Saltear al contenido principal

Major Legal Traditions

Case law is not immune to the growing importance of tradition, and not only in the form of religious laws, as already mentioned. In the context of the «globalization» of the social sciences and humanities8 with its multiple consequences, there is a constant stream of books and textbook chapters that summarize the legal tradition of a field or present certain aspects of it. The «Hindu and Chinese legal traditions», for example, are sometimes reconstructed in what European observers would call «essentialist», in search of a «Hindu way» and «Chinese», just as Europeans have a long history of creating and affirming identities and drawing borders. The intensity of these othering practices fluctuates, with notable peaks in the 1930s, 50s and 80s, since the second half of the last century in terms of European legal integration and more recently in times of crisis.

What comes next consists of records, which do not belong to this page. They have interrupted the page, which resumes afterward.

-- pv_equiv track=rewrite | github.com/EthanKoland/CyberGit | Documents/GitHub/CyberGit/6Summer.py | createCipher
-- ===== SOURCE A (Python) =====
-- def createCipher(start):
--     alpha = "ABCDEFGHIJKLMNOPQRSTUVWXYZ"
--     if(type(start) == str):
--         start = alpha.find(start)
--
--     text = ""
--
--     for x in range(26):
--         text = text + (alpha[(start+x) % 26])
--     return text
-- ===== SOURCE B (Python) =====
-- def createCipher(start):
--     alpha = "ABCDEFGHIJKLMNOPQRSTUVWXYZ"
--     s = start % 26
--     return alpha[s:] + alpha[:s]
-- ===== Notes on version B (the rewrite author's own statement) =====
-- stated objective: idiomatic
-- what changed: Replaces the 26-iteration character-by-character modular indexing loop with a closed-form rotation: compute s = start % 26 once and return the two slice halves alpha[s:] + alpha[:s].
import Mathlib
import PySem

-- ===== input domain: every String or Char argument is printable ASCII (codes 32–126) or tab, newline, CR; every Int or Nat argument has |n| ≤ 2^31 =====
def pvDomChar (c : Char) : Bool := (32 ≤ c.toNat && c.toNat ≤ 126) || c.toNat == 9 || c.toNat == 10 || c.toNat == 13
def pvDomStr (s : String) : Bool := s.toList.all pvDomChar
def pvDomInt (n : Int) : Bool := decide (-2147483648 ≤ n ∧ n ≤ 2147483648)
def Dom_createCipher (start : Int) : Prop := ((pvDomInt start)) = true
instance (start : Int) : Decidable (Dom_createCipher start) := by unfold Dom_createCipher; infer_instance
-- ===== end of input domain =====

-- ===== PORT A =====
-- B rotates the alphabet by two slices instead of A's 26-step modular indexing loop (idiomatic closed form).
-- (A's `type(start) == str` guard is dead under the Int signature and is not ported.)
def pvAlpha : List Char := "ABCDEFGHIJKLMNOPQRSTUVWXYZ".toList

def createCipher (start : Int) : String :=
  String.ofList ((PySem.List.pyRange 0 26 1).foldl
    (fun text x => text ++ [PySem.List.pyGetD pvAlpha (PySem.Int.mod (start + x) 26) 'A']) [])

-- ===== PORT B =====
def createCipher_alt (start : Int) : String :=
  let s := PySem.Int.mod start 26
  String.ofList (PySem.List.slice pvAlpha (some s) none ++ PySem.List.slice pvAlpha none (some s))

-- ===== PRECONDITION & SPEC =====
def Spec_createCipher (start : Int) (out : String) : Prop := out = createCipher_alt start
instance (start : Int) (out : String) : Decidable (Spec_createCipher start out) := by unfold Spec_createCipher; infer_instance

-- ===== CLAIM (what is proved, stated in full; the proofs are below) =====
def Claim_equal_createCipher : Prop := ∀ (start : Int), Dom_createCipher start → Spec_createCipher start (createCipher start)

-- ===== LEMMAS AND PROOFS =====
theorem pvMod_idx (start x : Int) :
    PySem.Int.mod (start + x) 26 = PySem.Int.mod (PySem.Int.mod start 26 + x) 26 := by
  simp

theorem pvMod_idem (start : Int) :
    PySem.Int.mod (PySem.Int.mod start 26) 26 = PySem.Int.mod start 26 := by
  simp

theorem pvA_mod (start : Int) : createCipher start = createCipher (PySem.Int.mod start 26) := by
  unfold createCipher
  have : (fun (text : List Char) (x : Int) =>
            text ++ [PySem.List.pyGetD pvAlpha (PySem.Int.mod (start + x) 26) 'A'])
       = (fun (text : List Char) (x : Int) =>
            text ++ [PySem.List.pyGetD pvAlpha (PySem.Int.mod (PySem.Int.mod start 26 + x) 26) 'A']) := by
    funext t x
    rw [pvMod_idx]
  rw [this]

theorem pvB_mod (start : Int) : createCipher_alt start = createCipher_alt (PySem.Int.mod start 26) := by
  unfold createCipher_alt
  rw [pvMod_idem]

-- ===== VERDICT (by name: the statement is the Claim_ definition above) =====
theorem createCipher_spec : Claim_equal_createCipher := by
  intro start _
  unfold Spec_createCipher
  rw [pvA_mod, pvB_mod]
  have h0 : 0 ≤ PySem.Int.mod start 26 := PySem.Int.mod_nonneg _ (by norm_num)
  have h1 : PySem.Int.mod start 26 < 26 := PySem.Int.mod_lt _ (by norm_num)
  set r := PySem.Int.mod start 26 with hr
  interval_cases r <;> decide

Which of these four types of rule enforcement predominates in a legal institution is influenced by the political system and legal tradition in which it operates. Common law systems appear to leave judges more room for creative interpretations of rules than Western European courts, which are more closely linked to legal texts and treaties (Damaska 1986). Nevertheless, judicial policy is conducted in civil courts such as the France (Lasser 1995), and common law judges in the United Kingdom tend to feel more closely tied to existing precedents than their counterparts in the United States – partly because American legal education encourages a more political way of arguing the law, and partly because the fragmentation of legislative power in the United States makes judges less likely to The «derogations» » of the legislature do as a judge. in parliamentary systems (Atiyah and Summers 1987, Damaska 1990). The Länder also offer creditors various legal protections. The rules govern whether creditors can immediately repossess assets if the debtor goes bankrupt, or must wait to see whether they can subordinate creditors` claims to those of other interests, give management more or less control in bankruptcy, etc. La Porta et al.

compiled an index of creditors` rights and again found large differences between countries, with common law countries offering the greatest protection. Glenn`s analysis convincingly shows, in my opinion, that there are no pure traditions and that hybridity is the rule. However, since hybridity is inherent in all legal traditions, I would also argue that hybridity cannot be used as an argument against claims such as Indigenous peoples, which are based on a normative history that, after all, is «never pure.» Glenn also points out that since legal traditions are constantly being reproduced and (re)interpreted, it all depends on the choices we make in the present. Thus, the authority we attribute to normative information, its persuasive character, comes from today, not from the past. It depends on how we evaluate the past today. However, our tradition imposes limits on these choices, preferences and options. In teaching and research on comparative law in the United States, scholars refer to considerations of geography, history, and legal culture as secondary criteria to legal traditions. This broadens the focus on the German and French examples by drawing attention to the Mediterranean, European, Latin American and East Asian legal systems (Merryman et al. 1994). Even in the late twentieth century, the tripartite division of David`s family, including socialist law and other categories for East Asia and sub-Saharan Africa, still seemed to have considerable validity for certain research topics, such as the role and importance of advocacy in society (Clark 1999). Although there are many differences in the specific rules, there are two very broad approaches to litigation associated with the two dominant legal traditions: common law systems and civil law systems. The first is based on a model of adversity of the parties, with the arbitrator acting as an arbitrator; The parties and their representatives primarily control the course and process of the dispute, whereby the arbitrator receives what is offered and renders a decision based on what the parties submit.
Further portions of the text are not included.